Oral Presentation 9th Australasian Virology Society Meeting 2017

Genomics and Pathogenesis of HTLV-1c Prevalent in Australian Remote Indigenous Communities (#50)

David Yurick 1 , Georges Khoury 1 , Ashley Hirons 1 , Hai Pham 2 3 , Ricky Mentha 2 4 , Kim Wilson 5 , Megan Crane 1 , Bridie Clemens 1 , Katherine Kedzierska 1 , Lloyd Einsiedel 2 3 4 , Damian Purcell 1
  1. Peter Doherty Institute for Infection and Immunity, University of Melbourne, Melbourne, VIC, Australia
  2. Infectious Disease Unit, Alice Springs Hospital, Alice Springs, NT, AUS
  3. Baker Heart and Diabetes Institute Central Australia, Alice Springs, NT, Australia
  4. Territory Rural Clinical School/Flinders University, Alice Springs, NT, Australia
  5. National Reference Laboratory, St. Vincents Hospital, Melbourne, VIC, Australia

Human T-cell lymphotropic virus type-1 subtype-C (HTLV-1c) infects predominantly CD4+, CD8+ and Ɣδ T-cells and to a lesser extent, B-cells, monocytes, and dendritic cells. HTLV-1c is endemic in remote indigenous Aboriginal communities where prevalence is often greater than 50%1. Peripheral blood mononuclear cell (PBMC) DNA samples were obtained following ethics approval and patient consent in first language. We sequenced the HTLV-1c genomes from 30 patients (Alice Springs Hospital, ASH) and examined the structure of HTLV-1c spliced mRNA. The involvement of HTLV-1c-infected T-cells in clinical pathogenesis was assessed in longitudinal analysis of 84 HTLV-1+ individuals using a digital droplet PCR (ddPCR) assay capable of quantifying the HTLV-1c proviral load (PVL) in total PBMC and in T-cells. The T-cell receptor V-beta locus (TCRβ) gene repertoire of HTLV-1c-infected cells from 22 patients was examined to test for antigen driven T-cell clonal expansion.

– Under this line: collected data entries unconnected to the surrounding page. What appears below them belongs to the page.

-- pv_equiv track=rewrite | github.com/rsarwas/aoc | 2023-14/answers.py | add_up_rocks
-- ===== SOURCE A (Python) =====
-- MOBILE = "O"
--
-- def add_up_rocks(grid):
--     """Return the total weight of the rocks in the grid.
--     Rocks at the top weigh more; proportional to the size of the grid"""
--     size = len(grid)
--     total = 0
--     for i, row in enumerate(grid):
--         multiplier = size - i  # bottom row = 1, top row = size
--         count = len([x for x in row if x == MOBILE])
--         weight = count * multiplier
--         total += weight
--     return total
-- ===== SOURCE B (Python) =====
-- MOBILE = "O"
--
-- def add_up_rocks(grid):
--     """Single pass with a running prefix count: a rock in row i stays in the
--     running total for every remaining row, so adding the running total once per
--     row weights it by (size - i) without any position arithmetic."""
--     running = 0
--     total = 0
--     for row in grid:
--         running += sum(1 for x in row if x == MOBILE)
--         total += running
--     return total
-- ===== Notes on version B (the rewrite author's own statement) =====
-- stated objective: alternative
-- what changed: Replaces the enumerate/multiplier weighting (count * (size - i) per row) with a single pass that keeps a running cumulative rock count and adds it to the answer once per row, so no index or size arithmetic is needed.
import Mathlib
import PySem

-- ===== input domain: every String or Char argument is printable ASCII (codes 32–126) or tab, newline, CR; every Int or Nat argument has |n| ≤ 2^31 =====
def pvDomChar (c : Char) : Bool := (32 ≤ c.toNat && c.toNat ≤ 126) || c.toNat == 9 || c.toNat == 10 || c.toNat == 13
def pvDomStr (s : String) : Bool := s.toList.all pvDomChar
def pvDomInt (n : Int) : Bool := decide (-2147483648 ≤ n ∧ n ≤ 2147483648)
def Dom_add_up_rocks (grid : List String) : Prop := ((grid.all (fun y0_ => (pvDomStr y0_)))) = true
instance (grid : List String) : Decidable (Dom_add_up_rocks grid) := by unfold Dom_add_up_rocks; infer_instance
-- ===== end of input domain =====

-- B replaces A's per-row count*(size-i) weighting with a single pass keeping a
-- running cumulative rock count added to the answer once per row (alternative decomposition).

-- ===== PORT A =====
def add_up_rocks (grid : List String) : Int :=
  let size : Int := (grid.length : Int)
  (PySem.List.enumerate grid).foldl
    (fun total p =>
      let multiplier := size - p.1
      let count : Int := ((p.2.toList.filter (fun x => x == 'O')).length : Int)
      let weight := count * multiplier
      total + weight) 0

-- ===== PORT B =====
-- sum(1 for x in row if x == MOBILE)
def pvRowCount (row : String) : Int :=
  row.toList.foldl (fun n x => if x == 'O' then n + 1 else n) 0

def add_up_rocks_alt (grid : List String) : Int :=
  (grid.foldl
    (fun (s : Int × Int) row =>
      let running := s.1 + pvRowCount row
      (running, s.2 + running)) (0, 0)).2

-- ===== PRECONDITION & SPEC =====
def Spec_add_up_rocks (grid : List String) (out : Int) : Prop := out = add_up_rocks_alt grid
instance (grid : List String) (out : Int) : Decidable (Spec_add_up_rocks grid out) := by unfold Spec_add_up_rocks; infer_instance

-- ===== CLAIM (what is proved, stated in full; the proofs are below) =====
def Claim_equal_add_up_rocks : Prop := ∀ (grid : List String), Dom_add_up_rocks grid → Spec_add_up_rocks grid (add_up_rocks grid)

-- ===== LEMMAS AND PROOFS =====

-- A's per-row count equals B's per-row count
theorem pvRowCount_eq_filter (row : String) :
    ((row.toList.filter (fun x => x == 'O')).length : Int) = pvRowCount row := by
  rw [pvRowCount, PySem.List.foldl_beq_add_one]
  simp [List.count_eq_countP, List.countP_eq_length_filter]

-- weighted sum with decreasing multipliers, starting at n
def pvAW (l : List String) (n : Int) : Int :=
  match l with
  | [] => 0
  | r :: t => pvRowCount r * n + pvAW t (n - 1)

theorem pvA_fold (l : List String) (size s tot : Int) :
    (PySem.List.enumerate l s).foldl
      (fun total p =>
        total + ((p.2.toList.filter (fun x => x == 'O')).length : Int) * (size - p.1)) tot
      = tot + pvAW l (size - s) := by
  induction l generalizing s tot with
  | nil => simp [pvAW, PySem.List.enumerate]
  | cons r t ih =>
      rw [PySem.List.enumerate_cons, List.foldl_cons, ih, pvAW, pvRowCount_eq_filter]
      ring_nf

theorem pvB_fold (l : List String) (run tot : Int) :
    (l.foldl (fun (s : Int × Int) row =>
        (s.1 + pvRowCount row, s.2 + (s.1 + pvRowCount row))) (run, tot)).2
      = tot + (l.length : Int) * run + pvAW l (l.length : Int) := by
  induction l generalizing run tot with
  | nil => simp [pvAW]
  | cons r t ih =>
      rw [List.foldl_cons, ih, pvAW, List.length_cons]
      push_cast
      have h : ((t.length : Int) + 1) - 1 = (t.length : Int) := by ring
      rw [h]
      ring

-- ===== VERDICT (by name: the statement is the Claim_ definition above) =====
theorem add_up_rocks_spec : Claim_equal_add_up_rocks := by
  intro grid _
  show add_up_rocks grid = add_up_rocks_alt grid
  rw [add_up_rocks, add_up_rocks_alt]
  simp only []
  rw [pvA_fold grid (grid.length : Int) 0 0, pvB_fold grid 0 0]
  ring_nf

Comparison of Cosmopolitan (A) and Austral-Melanesian (C) HTLV-1 clades showed homology greater than 90% across the entire genome. However, the HBZ and p12/p8 coding regions exhibited considerable differences at both the nucleotide (12 and 18%, respectively) and amino acid levels (18 and 25%, respectively). There was no spliced mRNA nor an initiation codon for p12/p8. These features may contribute to the observed inflammatory pathogenesis but with low-rates of T-cell leukaemia which depends on HBZ. Indigenous Australians exhibited a wide PVL per T-cell ranging from 8x10– 5x10copies/10T-cells and suggested expansion in myeloid cells. High PVL strongly associated with chronic inflammatory conditions of the lung, especially bronchiectasis, but the HTLV-1-associated myelopathy observed elsewhere was rare. Most common were skin and blood stream infections suggesting a subtle functional immunodeficiency2. Further studies are needed to examine the functions of HTLV-1c regulatory and accessory genes and to develop vaccines and antiviral drug treatments to combat HTLV-1c transmission.